The protagonist of Hari Kunzru’s 2017 novel White Tears, a young white recording engineer named Seth, describes days spent listening to music with his college friend, Carter Wallace:
We worshipped music like [Lee “Scratch”] Perry’s but we knew we didn’t own it, a fact we tried to ignore as far as possible, masking our disabling caucasity with a sort of professorial knowledge: who played congas on the B-side, the precise definition of collie. . . . The actual black kids at our school, of whom there were very few, seemed to us unsatisfactorily preppy or Christian or were basketball jocks doing business degrees . . . It seemed unfair. We were the ones who wanted to be at a soundclash in Kingston. We knew what John Coltrane was searching for when he overflew his tenor in the middle section of A Love Supreme. . . .We really did feel that our love of the music bought us something, some right to blackness.
(Lee Perry’s legendary Kingston studio, Black Ark.)
Carter, a white trust-fund baby, has schooled Seth in black music:
He began with Jamaican dub. From there, he introduced ska and soca, soul and RnB, seventies Afrobeat and eighties electro. He spun early hip hop and Free Jazz and countless regional flavors of Bass and Juke music. Chicago, London, Lagos, Miami. I had not known there was such music . . . He listened exclusively to black music because, he said, it was more intense and authentic than anything made by white people.
What do you think Seth and Carter mean by authentic?
(John Lomax recording Huddie Ledbetter, aka Leadbelly, at Angola State Prison in Louisiana in the early 1930s.)
In the early 1900s, the pioneering musicologist John Lomax began collecting old American songs and ballads. To “collect,” in this context, means to go “into the field” to transcribe or record people singing and playing traditional music. The “subjects” who performed in these circumstances were usually not professional musicians, but rather ordinary people in rural America who had learned the music from their parents and grandparents. Lomax and his son, Alan, had a special interest in preserving the legacy of African-American music born of slavery. In the face of rapid industrialization and urbanization during the Great Migration, as people moved en masse from the country to the cities, old customs, traditions, and music were inevitably being lost (in addition to collecting songs, John Lomax directed the U.S. government’s Depression-era project to interview and transcribe the narratives of former slaves, many of whom were still alive). Among the Lomaxes’ most important work were their recordings of the music of the black inmates of Southern prisons, which they believed, due to their isolation, helped incubate an environment that allowed the prisoners to retain the old songs in their purest possible forms, without any corrupting influences from the world outside.
This makes the philosophy of preservation, as you will see as you continue to read White Tears, an especially fraught notion.

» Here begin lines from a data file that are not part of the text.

-- pv_equiv track=rewrite | github.com/astarsky2016/Myxozoa_supplementary | ONT_methylation_distribution.py | find_sequential_parts
-- ===== SOURCE A (Python) =====
-- def find_sequential_parts(input_list):
--     sequential_parts = []
--     current_part = [input_list[0]]
--
--     for i in range(1, len(input_list)):
--         if input_list[i] == input_list[i - 1] + 1:
--             current_part.append(input_list[i])
--         else:
--             sequential_parts.append(current_part)
--             current_part = [input_list[i]]
--
--     sequential_parts.append(current_part)  # Add the last part
--     GC_count = 0
--     for el in sequential_parts:
--     	if len(el) == 1:
--     		GC_count += 2
--     	else:
--     		GC_count += len(el) + 1
--     return GC_count
-- ===== SOURCE B (Python) =====
-- def find_sequential_parts(input_list):
--     prev = input_list[0]
--     run_len = 1
--     GC_count = 0
--     for x in input_list[1:]:
--         if x == prev + 1:
--             run_len += 1
--         else:
--             GC_count += 2 if run_len == 1 else run_len + 1
--             run_len = 1
--         prev = x
--     GC_count += 2 if run_len == 1 else run_len + 1
--     return GC_count
-- ===== Notes on version B (the rewrite author's own statement) =====
-- stated objective: simpler
-- what changed: Single pass keeping only the current run length and a running GC accumulator, instead of materialising a list of runs and summing it in a second pass.
import Mathlib
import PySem

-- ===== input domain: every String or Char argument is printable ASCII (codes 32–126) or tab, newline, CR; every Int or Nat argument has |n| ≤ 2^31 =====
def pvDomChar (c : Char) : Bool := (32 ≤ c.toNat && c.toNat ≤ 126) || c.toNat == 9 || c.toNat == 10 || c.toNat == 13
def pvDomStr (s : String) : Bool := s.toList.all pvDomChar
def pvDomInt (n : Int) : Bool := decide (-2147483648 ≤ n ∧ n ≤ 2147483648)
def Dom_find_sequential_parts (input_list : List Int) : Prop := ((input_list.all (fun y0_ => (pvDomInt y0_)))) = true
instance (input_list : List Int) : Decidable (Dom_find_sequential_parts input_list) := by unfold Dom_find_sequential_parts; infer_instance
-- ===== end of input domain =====

-- B replaces A's two-pass run-list construction by a single pass keeping only the
-- current run length and a running accumulator (simpler, O(1) extra space).


-- ===== PORT A =====
-- loop over i in range(1, len): state (sequential_parts, current_part, input_list[i-1]);
-- carrying the previous element in the state is the structural form of the index access input_list[i-1].
def stepA (st : List (List Int) × List Int × Int) (x : Int) : List (List Int) × List Int × Int :=
  if x = st.2.2 + 1 then (st.1, st.2.1 ++ [x], x) else (st.1 ++ [st.2.1], [x], x)

def find_sequential_parts (input_list : List Int) : Int :=
  match input_list with
  | [] => 0  -- Python raises IndexError on input_list[0]; excluded by Pre_
  | h :: t =>
    let st := t.foldl stepA ([], [h], h)
    let sequential_parts := st.1 ++ [st.2.1]
    sequential_parts.foldl
      (fun gc el => if el.length = 1 then gc + 2 else gc + (el.length : Int) + 1) 0

-- ===== PORT B =====
-- single pass over input_list[1:]: state (prev, run_len, GC_count)
def stepB (st : Int × Int × Int) (x : Int) : Int × Int × Int :=
  if x = st.1 + 1 then (x, st.2.1 + 1, st.2.2)
  else (x, 1, st.2.2 + (if st.2.1 = 1 then 2 else st.2.1 + 1))

def find_sequential_parts_alt (input_list : List Int) : Int :=
  match input_list with
  | [] => 0  -- Python raises IndexError on input_list[0]; excluded by Pre_
  | h :: t =>
    let st := t.foldl stepB (h, 1, 0)
    st.2.2 + (if st.2.1 = 1 then 2 else st.2.1 + 1)

-- ===== PRECONDITION & SPEC =====
-- Python A raises IndexError on the empty list (input_list[0]); B raises there too.
def Pre_find_sequential_parts (input_list : List Int) : Prop := input_list ≠ []
instance (input_list : List Int) : Decidable (Pre_find_sequential_parts input_list) := by
  unfold Pre_find_sequential_parts; infer_instance

def pvWitness_find_sequential_parts : List Int := [1, 2, 5]

def Spec_find_sequential_parts (input_list : List Int) (out : Int) : Prop := out = find_sequential_parts_alt input_list
instance (input_list : List Int) (out : Int) : Decidable (Spec_find_sequential_parts input_list out) := by unfold Spec_find_sequential_parts; infer_instance

-- ===== CLAIM (what is proved, stated in full; the proofs are below) =====
def Claim_equal_find_sequential_parts : Prop := ∀ (input_list : List Int), Dom_find_sequential_parts input_list → Pre_find_sequential_parts input_list → Spec_find_sequential_parts input_list (find_sequential_parts input_list)

-- ===== LEMMAS AND PROOFS =====

def sumW (a : Int) (l : List (List Int)) : Int :=
  l.foldl (fun gc el => if el.length = 1 then gc + 2 else gc + (el.length : Int) + 1) a

theorem sumW_append (a : Int) (l : List (List Int)) (e : List Int) :
    sumW a (l ++ [e]) = sumW a l + (if e.length = 1 then 2 else (e.length : Int) + 1) := by
  simp only [sumW, List.foldl_append, List.foldl_cons, List.foldl_nil]
  split_ifs <;> ring

theorem bridge (t : List Int) : ∀ (sp : List (List Int)) (cp : List Int) (prev : Int),
    sumW 0 ((t.foldl stepA (sp, cp, prev)).1 ++ [(t.foldl stepA (sp, cp, prev)).2.1])
      = (t.foldl stepB (prev, (cp.length : Int), sumW 0 sp)).2.2
        + (if (t.foldl stepB (prev, (cp.length : Int), sumW 0 sp)).2.1 = 1 then 2
           else (t.foldl stepB (prev, (cp.length : Int), sumW 0 sp)).2.1 + 1) := by
  induction t with
  | nil =>
    intro sp cp prev
    simp only [List.foldl_nil, sumW_append]
    have : ((cp.length : Int) = 1) ↔ (cp.length = 1) := by exact_mod_cast Iff.rfl
    split_ifs with h1 h2 h2 <;> simp_all
  | cons x xs ih =>
    intro sp cp prev
    simp only [List.foldl_cons, stepA, stepB]
    by_cases hx : x = prev + 1
    · subst hx
      have := ih sp (cp ++ [prev + 1]) (prev + 1)
      simpa using this
    · simp only [if_neg hx]
      have hc : ((cp.length : Int) = 1) ↔ cp.length = 1 := by exact_mod_cast Iff.rfl
      have key : sumW 0 (sp ++ [cp])
          = sumW 0 sp + (if (cp.length : Int) = 1 then 2 else (cp.length : Int) + 1) := by
        rw [sumW_append]; simp only [hc]
      have := ih (sp ++ [cp]) [x] x
      rw [key] at this
      simpa using this

-- ===== VERDICT (by name: the statement is the Claim_ definition above) =====
theorem find_sequential_parts_spec : Claim_equal_find_sequential_parts := by
  intro input_list _ hpre
  unfold Spec_find_sequential_parts
  match input_list with
  | [] => exact absurd rfl hpre
  | h :: t =>
    show find_sequential_parts (h :: t) = find_sequential_parts_alt (h :: t)
    simp only [find_sequential_parts, find_sequential_parts_alt]
    have := bridge t [] [h] h
    simpa [sumW] using this
-- pv_equiv track=rewrite | github.com/karthikshivaram24/Information-Retrieval---Assigments | a1/searcher.py | create_champion_index
-- ===== SOURCE A (Python) =====
-- def create_champion_index(index, threshold=10):
--     """
--     Create an index mapping each term to its champion list, defined as the
--     documents with the K highest tf-idf values for that term (the
--     threshold parameter determines K).
--
--     In the example below, the champion list for term 'a' contains
--     documents 1 and 2; the champion list for term 'b' contains documents 0
--     and 1.
--
--     >>> champs = Index().create_champion_index({'a': [[0, 10], [1, 20], [2,15]], 'b': [[0, 20], [1, 15], [2, 10]]}, 2)
--     >>> champs['a']
--     [[1, 20], [2, 15]]
--     """
--     ###TODO
--     pass
--
--     champion_index = {}
--
--     for term in index:
--         list_pair = index[term]
--         sorted_list_pair = sorted(list_pair, key= lambda list: list[1] , reverse = True)
--         champion_index[term] = sorted_list_pair[:threshold]
--
--     return champion_index
-- ===== SOURCE B (Python) =====
-- def _insert_desc(doc, top):
--     """Insert doc into top (kept sorted by descending tf-idf), after any ties."""
--     if top and top[0][1] >= doc[1]:
--         return [top[0]] + _insert_desc(doc, top[1:])
--     return [doc] + top
--
--
-- def create_champion_index(index, threshold=10):
--     champion_index = {}
--     for term, postings in index.items():
--         top = []  # at most `threshold` champions, descending tf-idf
--         for doc in postings:
--             top = _insert_desc(doc, top)
--             if len(top) > threshold:
--                 top.pop()
--         champion_index[term] = top
--     return champion_index
-- ===== Notes on version B (the rewrite author's own statement) =====
-- stated objective: alternative
-- what changed: Replaces A's per-term full sort + slice by a streaming bounded insertion buffer that keeps only the current top-K champions (insert after ties, drop the weakest when over capacity).
-- intended difference: For a negative threshold on an index where some term has more than |threshold| postings, A's slice [:threshold] returns all but the last |threshold| documents of the sorted list, while B returns the intended empty champion list (a champion list of negative size holds no documents). — e.g. on create_champion_index([("a", [[0, 10], [1, 20]])], -1): A returns [("a", [[1, 20]])], B returns [("a", [])]
import Mathlib
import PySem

The Lomaxes’ recordings fueled a new interest in traditional American music, especially among politically-progressive educated whites. In the 1940s and 1950s, listeners who were tired of the commercial values of the burgeoning music industry began turning to the Anthology of American Folk Music, a set of multiple LPs of the blues, gospel, and folk songs the Lomaxes had recorded. The Anthology was so influential that it “became something like the Bible of the folk revival . . . Bob Dylan wouldn’t have been possible without it.” As Louis Proyect notes, in his first year of college in 1961,
Leadbelly was “discovered” by the Lomaxes when they recorded singers at Angola State Prison in Louisiana in 1933 (see image above). John Lomax petitioned the governor of Louisiana to have him released early, and took him on tour around the U.S. In 1937, Life magazine published an article about him entitled: “Lead Belly: Bad N*gger Makes Good Minstrel.”